Re-opened since this is blocked by bug 144272

(In reply to comment #24) > This caused a reproducible crash on > http/tests/appcache/access-via-redirect.php with GuardMalloc. Will roll out. Thanks for checking this and the roll out. Is there a way to discover these type of issues through build.webkit.org? > Thread 0 Crashed:: Dispatch queue: com.apple.main-thread > 0 libsystem_platform.dylib 0x00007fff89c6b9b3 > _platform_memmove$VARIANT$Nehalem + 243 > 1 com.apple.WebCore 0x000000010ce8e2c5 > WebCore::TextResourceDecoder::checkForHeadCharset(char const*, unsigned > long, bool&) + 117 This should be cleared by bug 144321 patch. If correct, the current patch could be cq+ once bug 144321 is fixed. Bug seems to be located in SharedBuffer::copy. I do not know why this bug did not show up before.

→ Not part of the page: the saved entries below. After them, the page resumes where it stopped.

-- pv_equiv track=rewrite | github.com/pypi-data/pypi-mirror-403 | packages/dicompare/dicompare-0.1.45.tar.gz/dicompare-0.1.45/dicompare/io/pro.py | _determine_image_types_for_series
-- ===== SOURCE A (Python) =====
-- from typing import Dict, Any, Optional, Union, List
-- from typing import Optional, List, Callable
--
-- def _determine_image_types_for_series(recon_mode: int, dicom_data: Dict[str, Any]) -> List[List[str]]:
--     """
--     Determine image type variations based on reconstruction mode.
--
--     Args:
--         recon_mode: ucReconstructionMode from .pro file
--         dicom_data: DICOM-compatible data
--
--     Returns:
--         List of ImageType arrays that will be created
--     """
--     base_image_type = dicom_data.get("ImageType") or ["ORIGINAL", "PRIMARY", "M"]
--
--     if recon_mode == 8:
--         # Magnitude + Phase reconstruction
--         mag_type = [item if item != "P" else "M" for item in base_image_type]
--         phase_type = [item if item != "M" else "P" for item in base_image_type]
--         if "M" not in mag_type:
--             mag_type.append("M")
--         if "P" not in phase_type:
--             phase_type.append("P")
--         return [mag_type, phase_type]
--
--     elif recon_mode == 2:
--         # Phase only
--         phase_type = [item if item != "M" else "P" for item in base_image_type]
--         if "P" not in phase_type:
--             phase_type.append("P")
--         return [phase_type]
--
--     else:
--         # Magnitude only (mode 1, 4, etc.)
--         mag_type = [item if item != "P" else "M" for item in base_image_type]
--         if "M" not in mag_type:
--             mag_type.append("M")
--         return [mag_type]
-- ===== SOURCE B (Python) =====
-- def _variant(items, target, other, seen=False):
--     # one recursive pass: substitute other->target while tracking whether target
--     # has appeared; the base case supplies the trailing target only if never seen
--     if not items:
--         return [] if seen else [target]
--     x = target if items[0] == other else items[0]
--     return [x] + _variant(items[1:], target, other, seen or x == target)
--
-- def _determine_image_types_for_series(recon_mode, dicom_data):
--     base = dicom_data.get("ImageType") or ["ORIGINAL", "PRIMARY", "M"]
--     variants = []
--     if recon_mode != 2:            # every mode except phase-only yields a magnitude variant
--         variants.append(_variant(base, "M", "P"))
--     if recon_mode in (2, 8):       # phase-only and mag+phase yield a phase variant
--         variants.append(_variant(base, "P", "M"))
--     return variants
-- ===== Notes on version B (the rewrite author's own statement) =====
-- stated objective: alternative
-- what changed: Replaces the three branches of staged passes (comprehension, then membership scan, then append) by yes/no questions 'does this mode yield a magnitude/phase variant' and a single recursive pass that substitutes while tracking presence, emitting the trailing letter in the base case.
import Mathlib
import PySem

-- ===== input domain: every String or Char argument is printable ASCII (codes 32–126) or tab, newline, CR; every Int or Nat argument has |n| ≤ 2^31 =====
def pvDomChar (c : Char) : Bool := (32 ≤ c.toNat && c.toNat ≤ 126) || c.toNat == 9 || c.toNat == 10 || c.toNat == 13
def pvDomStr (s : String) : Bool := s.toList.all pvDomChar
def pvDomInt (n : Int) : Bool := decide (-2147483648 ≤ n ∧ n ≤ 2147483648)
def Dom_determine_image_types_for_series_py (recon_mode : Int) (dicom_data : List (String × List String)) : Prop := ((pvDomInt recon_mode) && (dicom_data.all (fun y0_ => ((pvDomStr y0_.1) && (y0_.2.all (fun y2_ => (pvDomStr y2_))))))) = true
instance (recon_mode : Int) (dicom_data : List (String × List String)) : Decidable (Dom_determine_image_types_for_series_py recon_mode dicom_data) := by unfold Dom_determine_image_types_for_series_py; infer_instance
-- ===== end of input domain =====

-- B asks per mode "does it yield a magnitude / phase variant" and builds each variant in one recursive pass with a seen-flag; objective: alternative decomposition.


-- ===== PORT A =====
-- base_image_type = dicom_data.get("ImageType") or default  (empty list is falsy)
def determine_image_types_for_series_py (recon_mode : Int) (dicom_data : List (String × List String)) : List (List String) :=
  let base_image_type :=
    match (dicom_data.find? (fun kv => kv.1 == "ImageType")).map Prod.snd with
    | some l => if l = [] then ["ORIGINAL", "PRIMARY", "M"] else l
    | none => ["ORIGINAL", "PRIMARY", "M"]
  if recon_mode = 8 then
    let mag_type := base_image_type.map (fun item => if item ≠ "P" then item else "M")
    let phase_type := base_image_type.map (fun item => if item ≠ "M" then item else "P")
    let mag_type := if "M" ∈ mag_type then mag_type else mag_type ++ ["M"]
    let phase_type := if "P" ∈ phase_type then phase_type else phase_type ++ ["P"]
    [mag_type, phase_type]
  else if recon_mode = 2 then
    let phase_type := base_image_type.map (fun item => if item ≠ "M" then item else "P")
    let phase_type := if "P" ∈ phase_type then phase_type else phase_type ++ ["P"]
    [phase_type]
  else
    let mag_type := base_image_type.map (fun item => if item ≠ "P" then item else "M")
    let mag_type := if "M" ∈ mag_type then mag_type else mag_type ++ ["M"]
    [mag_type]

-- ===== PORT B =====
-- one recursive pass: substitute other->target tracking whether target has appeared;
-- the base case supplies the trailing target only if it was never seen
def pvVariant (target other : String) : List String → Bool → List String
  | [], seen => if seen then [] else [target]
  | item :: rest, seen =>
    let x := if item = other then target else item
    x :: pvVariant target other rest (seen || x = target)

def determine_image_types_for_series_py_alt (recon_mode : Int) (dicom_data : List (String × List String)) : List (List String) :=
  let base :=
    match (dicom_data.find? (fun kv => kv.1 == "ImageType")).map Prod.snd with
    | some l => if l = [] then ["ORIGINAL", "PRIMARY", "M"] else l
    | none => ["ORIGINAL", "PRIMARY", "M"]
  (if recon_mode ≠ 2 then [pvVariant "M" "P" base false] else []) ++
  (if recon_mode = 2 ∨ recon_mode = 8 then [pvVariant "P" "M" base false] else [])

-- ===== PRECONDITION & SPEC =====
def Spec_determine_image_types_for_series_py (recon_mode : Int) (dicom_data : List (String × List String)) (out : List (List String)) : Prop := out = determine_image_types_for_series_py_alt recon_mode dicom_data
instance (recon_mode : Int) (dicom_data : List (String × List String)) (out : List (List String)) : Decidable (Spec_determine_image_types_for_series_py recon_mode dicom_data out) := by unfold Spec_determine_image_types_for_series_py; infer_instance

-- ===== CLAIM (what is proved, stated in full; the proofs are below) =====
def Claim_equal_determine_image_types_for_series_py : Prop := ∀ (recon_mode : Int) (dicom_data : List (String × List String)), Dom_determine_image_types_for_series_py recon_mode dicom_data → Spec_determine_image_types_for_series_py recon_mode dicom_data (determine_image_types_for_series_py recon_mode dicom_data)

-- ===== LEMMAS AND PROOFS =====

-- B's single pass equals A's staged passes (substitute, membership test, append)
theorem pvVariant_eq (target other : String) : ∀ (base : List String) (seen : Bool),
    pvVariant target other base seen =
      (if seen || target ∈ base.map (fun i => if i = other then target else i)
       then base.map (fun i => if i = other then target else i)
       else base.map (fun i => if i = other then target else i) ++ [target]) := by
  intro base
  induction base with
  | nil => intro seen; cases seen <;> simp [pvVariant]
  | cons item rest ih =>
    intro seen
    simp only [pvVariant, ih, List.map_cons]
    by_cases ho : item = other
    · subst ho; cases seen <;> simp
    · by_cases ht : item = target
      · subst ht; cases seen <;> simp [ho]
      · cases seen <;> simp [ho, ht, Ne.symm ht, apply_ite (List.cons item)]

-- ===== VERDICT (by name: the statement is the Claim_ definition above) =====
theorem determine_image_types_for_series_py_spec : Claim_equal_determine_image_types_for_series_py := by
  intro recon_mode dicom_data _
  unfold Spec_determine_image_types_for_series_py
  unfold determine_image_types_for_series_py determine_image_types_for_series_py_alt
  simp only [pvVariant_eq, Bool.false_or, decide_eq_true_eq, ite_not]
  by_cases h8 : recon_mode = 8
  · simp [h8]
  · by_cases h2 : recon_mode = 2
    · simp [h2]
    · simp [h8, h2]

> Is there a way to discover these type of issues through build.webkit.org? We don't have any GuardMalloc bots on webkit.org currently. One can test with GuardMalloc locally, using -g option, although I wouldn't recommend that for every patch - it's usually more efficient to roll out and to fix issues after the fact than to perform super thorough testing locally.

Comment on attachment 251732 [details] Patch for landing Clearing flags on attachment: 251732 Committed r183537: <http://trac.webkit.org/changeset/183537>

All reviewed patches have been landed. Closing bug.